To this day, on the other side of the road of the zawya lives Zahra. Zahra is 69 years old. Zahra’s lafay hangs loosely over her head. Her long slender hands, characteristic for the tall female herders, touch Luca’s legs as she offers us her perspective on the agricultural activities in Cilcile. In 1968 the newly wed Zahra, a herder daughter, settled in N’Djaména at the age of 12. That same year, she travelled with her husband, another couple, and a half of Sheikh’s muhajireen to Cilcile. Every year, during a period of five years she stayed in Cilcile for six months. She honestly says the days were not easy, together with other women she carried out khidma murr (hard work). Her words carry us away: “Amshi al-mi, yimshi khatab. Niduggu khala bi ideena, nisayyu eish. Da shughl hana ajur bass… Walking to get water, wood. We grained wheat with our hands, we made boule. It was work for ajur.” An Islamic motivation that also echoed in Bint Asheikh’s words: “Agriculture has baraka.” Zahra went to Cilcile because the Sheikh asked her to and she would not refuse a request from him whom she lovingly calls her father. So in the late 60s and early 70s, women in the village prepared food, around 300 students planted grains of wheat, corn, and okra, and harvested when the stalks glistered in the Sahelian sunlight. The moment the rich rains were over, they cleaned out the lands and one responsible man brought half of the yield to N’Djaména. There, the wives and cousins of Sheikh Mahamat Azaraq stored the 30-40 bags inside the zawya, sufficing the Quran students and Maare families in the zawya of food nearly all year around.

Farewell: Changing direction

But the stock did not last. Fatigue thickened in Cilcile. After Zahra left Cilcile, her aunt, one of Sheikh’s wives, moved to Cilcile but died of a severe decease she contracted from the waters. Those left in the village faced increasing water shortages from 1974 to 1978. Many people resorted to eating leaves to cover their hunger. Modibo in Meebi said with a sad face: “Bir da wigif bass, akl ma fi, al-mi ma fi… The well emptied out, there was no food, no water. That has brought us here.” The herders stopped coming with their cows in the rainy season. At the start of the dry season of 1978 the sedentarized group of men, women, children, and cows left Cilcile for good. As soon as the Fulani had arrived, as quick they left by foot in search of new livelihoods and greener pastures. Some went to Hadjer Lamis, others to Meebi, and again others to N’Djaména. Hausa arrived on the soil of Cilcile, not long after the Fulani left. They installed several water pumps and started a weekly market.

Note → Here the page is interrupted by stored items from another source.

-- pv_equiv track=rewrite | github.com/yinhaoyun/leetcode | Python/967.numbers_with_same_consecutive_differences.py | back_track_int
-- ===== SOURCE A (Python) =====
-- from typing import List
--
-- def back_track_int(N: int, K: int) -> List[int]:
--     if not N:
--         return []
--
--     result = []
--     def helper(index: int, cur: int, formed: int) -> None:
--         formed = formed * 10 + cur
--         if index == N - 1:
--             result.append(formed)
--             return
--         if cur - K >= 0:
--             helper(index + 1, cur - K, formed)
--         if K and cur + K < 10:
--             helper(index + 1, cur + K, formed)
--         return
--
--     for i in range(0 if N == 1 else 1, 10):
--         helper(0, i, 0)
--     return result
-- ===== SOURCE B (Python) =====
-- def back_track_int(N, K):
--     if not N:
--         return []
--     frontier = [(d, d) for d in range(0 if N == 1 else 1, 10)]
--     for _ in range(N - 1):
--         if not frontier:
--             break
--         nxt = []
--         for num, d in frontier:
--             if d - K >= 0:
--                 nxt.append((num * 10 + d - K, d - K))
--             if K and d + K < 10:
--                 nxt.append((num * 10 + d + K, d + K))
--         frontier = nxt
--     return [num for num, _ in frontier]
-- ===== Notes on version B (the rewrite author's own statement) =====
-- stated objective: alternative
-- what changed: Replaces the nested-function DFS recursion with an iterative level-by-level (BFS) frontier of (number, last digit) pairs, extended N-1 times; the minus-before-plus child order reproduces the DFS output order exactly.
-- outside the precondition, e.g. on back_track_int(-1, 10): A returns [], B returns [1, 2, 3, 4, 5, 6, 7, 8, 9]
import Mathlib
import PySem

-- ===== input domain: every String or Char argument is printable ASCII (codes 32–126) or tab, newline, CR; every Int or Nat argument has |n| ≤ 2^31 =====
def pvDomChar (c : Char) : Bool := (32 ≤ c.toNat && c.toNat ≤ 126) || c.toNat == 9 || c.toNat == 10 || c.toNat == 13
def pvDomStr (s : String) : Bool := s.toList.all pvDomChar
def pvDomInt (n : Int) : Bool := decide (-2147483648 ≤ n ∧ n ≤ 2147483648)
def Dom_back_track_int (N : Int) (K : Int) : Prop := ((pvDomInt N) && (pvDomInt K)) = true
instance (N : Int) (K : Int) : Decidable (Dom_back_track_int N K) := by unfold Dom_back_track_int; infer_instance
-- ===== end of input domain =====

-- B replaces A's nested-function DFS recursion by an iterative level-by-level frontier
-- of (number, last digit) pairs (alternative decomposition, same output order).

-- ===== PORT A =====
-- A's inner `helper`, with fuel = (N-1) - index (the remaining depth): `index == N - 1` is fuel = 0.
def pvHelperA (K : Int) (fuel : Nat) (cur : Int) (formed : Int) (result : List Int) : List Int :=
  let formed := formed * 10 + cur
  match fuel with
  | 0 => result ++ [formed]
  | fuel + 1 =>
    let r1 := if cur - K ≥ 0 then pvHelperA K fuel (cur - K) formed result else result
    if K ≠ 0 ∧ cur + K < 10 then pvHelperA K fuel (cur + K) formed r1 else r1

def back_track_int (N : Int) (K : Int) : List Int :=
  if N == 0 then []
  else
    (PySem.List.pyRange (if N == 1 then 0 else 1) 10 1).foldl
      (fun result i => pvHelperA K (N - 1).toNat i 0 result) []

-- ===== PORT B =====
-- one level of B's loop body: expand every (num, d) of the frontier, minus child first
def pvStepB (K : Int) (frontier : List (Int × Int)) : List (Int × Int) :=
  frontier.foldl
    (fun nxt p =>
      let nxt := if p.2 - K ≥ 0 then nxt ++ [(p.1 * 10 + p.2 - K, p.2 - K)] else nxt
      if K ≠ 0 ∧ p.2 + K < 10 then nxt ++ [(p.1 * 10 + p.2 + K, p.2 + K)] else nxt) []

-- B's `for _ in range(N-1)` loop with the `if not frontier: break` early exit
def pvLoopB (K : Int) (fuel : Nat) (frontier : List (Int × Int)) : List (Int × Int) :=
  match fuel with
  | 0 => frontier
  | fuel + 1 => if frontier = [] then frontier else pvLoopB K fuel (pvStepB K frontier)

def back_track_int_alt (N : Int) (K : Int) : List Int :=
  if N == 0 then []
  else
    let init := (PySem.List.pyRange (if N == 1 then 0 else 1) 10 1).map (fun d => (d, d))
    (pvLoopB K (N - 1).toNat init).map (·.1)

-- ===== PRECONDITION & SPEC =====
-- Pre_ excludes negative N (not a digit count): there A's helper recurses without bound
-- (RecursionError) whenever |K| < 10, and only accidentally returns [] when K ≥ 10.
def Pre_back_track_int (N : Int) (K : Int) : Prop := 0 ≤ N
instance (N : Int) (K : Int) : Decidable (Pre_back_track_int N K) := by unfold Pre_back_track_int; infer_instance
def pvWitness_back_track_int : Int × Int := (3, 2)

def Spec_back_track_int (N : Int) (K : Int) (out : List Int) : Prop := out = back_track_int_alt N K
instance (N : Int) (K : Int) (out : List Int) : Decidable (Spec_back_track_int N K out) := by unfold Spec_back_track_int; infer_instance

-- ===== CLAIM (what is proved, stated in full; the proofs are below) =====
def Claim_equal_back_track_int : Prop := ∀ (N : Int) (K : Int), Dom_back_track_int N K → Pre_back_track_int N K → Spec_back_track_int N K (back_track_int N K)

-- ===== LEMMAS AND PROOFS =====

-- the leaves of the DFS subtree below a node with value v, last digit d and `fuel` levels to go
def pvLeaves (K : Int) (fuel : Nat) (v : Int) (d : Int) : List Int :=
  match fuel with
  | 0 => [v]
  | fuel + 1 =>
    (if d - K ≥ 0 then pvLeaves K fuel (v * 10 + (d - K)) (d - K) else []) ++
    (if K ≠ 0 ∧ d + K < 10 then pvLeaves K fuel (v * 10 + (d + K)) (d + K) else [])

theorem pvHelperA_eq_leaves (K : Int) (fuel : Nat) :
    ∀ (cur formed : Int) (res : List Int),
      pvHelperA K fuel cur formed res = res ++ pvLeaves K fuel (formed * 10 + cur) cur := by
  induction fuel with
  | zero => intro cur formed res; simp [pvHelperA, pvLeaves]
  | succ n ih =>
    intro cur formed res
    simp only [pvHelperA, pvLeaves]
    split_ifs with h1 h2 h2 <;> simp [ih, List.append_assoc]

theorem pvStepB_eq_flatMap (K : Int) (fr : List (Int × Int)) :
    pvStepB K fr = fr.flatMap (fun p =>
      (if p.2 - K ≥ 0 then [(p.1 * 10 + (p.2 - K), p.2 - K)] else []) ++
      (if K ≠ 0 ∧ p.2 + K < 10 then [(p.1 * 10 + (p.2 + K), p.2 + K)] else [])) := by
  have gen : ∀ (l : List (Int × Int)) (acc : List (Int × Int)),
      l.foldl (fun nxt p =>
        let nxt := if p.2 - K ≥ 0 then nxt ++ [(p.1 * 10 + p.2 - K, p.2 - K)] else nxt
        if K ≠ 0 ∧ p.2 + K < 10 then nxt ++ [(p.1 * 10 + p.2 + K, p.2 + K)] else nxt) acc
      = acc ++ l.flatMap (fun p =>
        (if p.2 - K ≥ 0 then [(p.1 * 10 + (p.2 - K), p.2 - K)] else []) ++
        (if K ≠ 0 ∧ p.2 + K < 10 then [(p.1 * 10 + (p.2 + K), p.2 + K)] else [])) := by
    intro l
    induction l with
    | nil => intro acc; simp
    | cons p t ih =>
      intro acc
      simp only [List.foldl_cons, List.flatMap_cons, ih]
      split_ifs with h1 h2 h2 <;>
        simp [ih, List.append_assoc] <;> omega
  simpa [pvStepB] using gen fr []

theorem pvStepB_nil (K : Int) : pvStepB K [] = [] := rfl

theorem pvLoopB_eq_iterate (K : Int) : ∀ (fuel : Nat) (fr : List (Int × Int)),
    pvLoopB K fuel fr = (pvStepB K)^[fuel] fr := by
  intro fuel
  induction fuel with
  | zero => intro fr; simp [pvLoopB]
  | succ n ih =>
    intro fr
    by_cases h : fr = []
    · subst h
      have hfix : ∀ m : Nat, (pvStepB K)^[m] ([] : List (Int × Int)) = [] := by
        intro m
        induction m with
        | zero => simp
        | succ m ihm => rw [Function.iterate_succ_apply, pvStepB_nil, ihm]
      simp [pvLoopB, hfix]
    · simp [pvLoopB, h, ih, Function.iterate_succ_apply]

theorem pvFlatten_map_single : ∀ (l : List (Int × Int)),
    (l.map (fun p => [p.1])).flatten = l.map (·.1) := by
  intro l; induction l with
  | nil => simp
  | cons p t ih => simp [ih]

-- mapping fst over `fuel` frontier expansions collects exactly the DFS leaves of each seed
theorem pvFrontier_leaves (K : Int) (fuel : Nat) :
    ∀ (fr : List (Int × Int)),
      ((pvStepB K)^[fuel] fr).map (·.1)
        = fr.flatMap (fun p => pvLeaves K fuel p.1 p.2) := by
  induction fuel with
  | zero =>
    intro fr
    simp [pvLeaves, List.flatMap_def, pvFlatten_map_single]
  | succ n ih =>
    intro fr
    rw [Function.iterate_succ_apply, ih (pvStepB K fr)]
    rw [pvStepB_eq_flatMap, List.flatMap_assoc]
    congr 1
    funext p
    simp only [pvLeaves]
    split_ifs with h1 h2 h2 <;> simp

theorem pvFold_seeds (K : Int) (fuel : Nat) (l : List Int) :
    ∀ (res : List Int),
      l.foldl (fun result i => pvHelperA K fuel i 0 result) res
        = res ++ l.flatMap (fun i => pvLeaves K fuel i i) := by
  induction l with
  | nil => intro res; simp
  | cons i t ih =>
    intro res
    simp only [List.foldl_cons, List.flatMap_cons, pvHelperA_eq_leaves]
    simp [ih, List.flatMap_def, List.append_assoc]

-- ===== VERDICT (by name: the statement is the Claim_ definition above) =====
theorem back_track_int_spec : Claim_equal_back_track_int := by
  intro N K _ _
  unfold Spec_back_track_int back_track_int back_track_int_alt
  by_cases hN : N = 0
  · simp [hN]
  · have hbe : (N == 0) = false := by simp [hN]
    simp only [hbe, Bool.false_eq_true, if_false]
    rw [pvLoopB_eq_iterate, pvFrontier_leaves, pvFold_seeds, List.flatMap_map]
    simp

Around those years, family members also lost most of their livestock due to worms. The necessity to buy food made some sell their cows. They, as well, altered their routes and future plans. Some settled in agricultural villages, others sought jobs in the city. The zawya in N’Djaména, however, was and continues to be a central hub where Maare Fulani meet and exchange information. Islam is an important carrier among the Maare, of whom many have changed a herder life for the city and of whom the majority cannot only live of the profits of cattle herding. Flexibility and changeability are indispensable parts of the Sahelian landscape and its inhabitants.

Persistent water scarcity

Sheikh Mahamat Azaraq was able to establish a large religious institution despite the hardships he faced from early on. He brought people together, be they in the village or the city, the khalwa or the grazing fields. He played a role as a brother, father, and teacher in connecting members of the Maare Fulani. Moreover, he was an advisor and spiritual guide during the economically and politically difficult circumstances the Maare Fulani faced, as well as the ecologically harsh environments they lived in. As rural dwellers, they sought refuge with their livestock at ponds, basins, and reservoirs. With the years, drought led to the cessation of agricultural production that fed hundreds of people in Cilcile and N’Djaména. Up until now, a source as wealthy as Cilcile has not been restituted among this family. With the pressure of climate change, the water cycles in the Sahel change and Fulani adjust their routes accordingly. This results in a continued exchange between the city, the herder, and the farmer.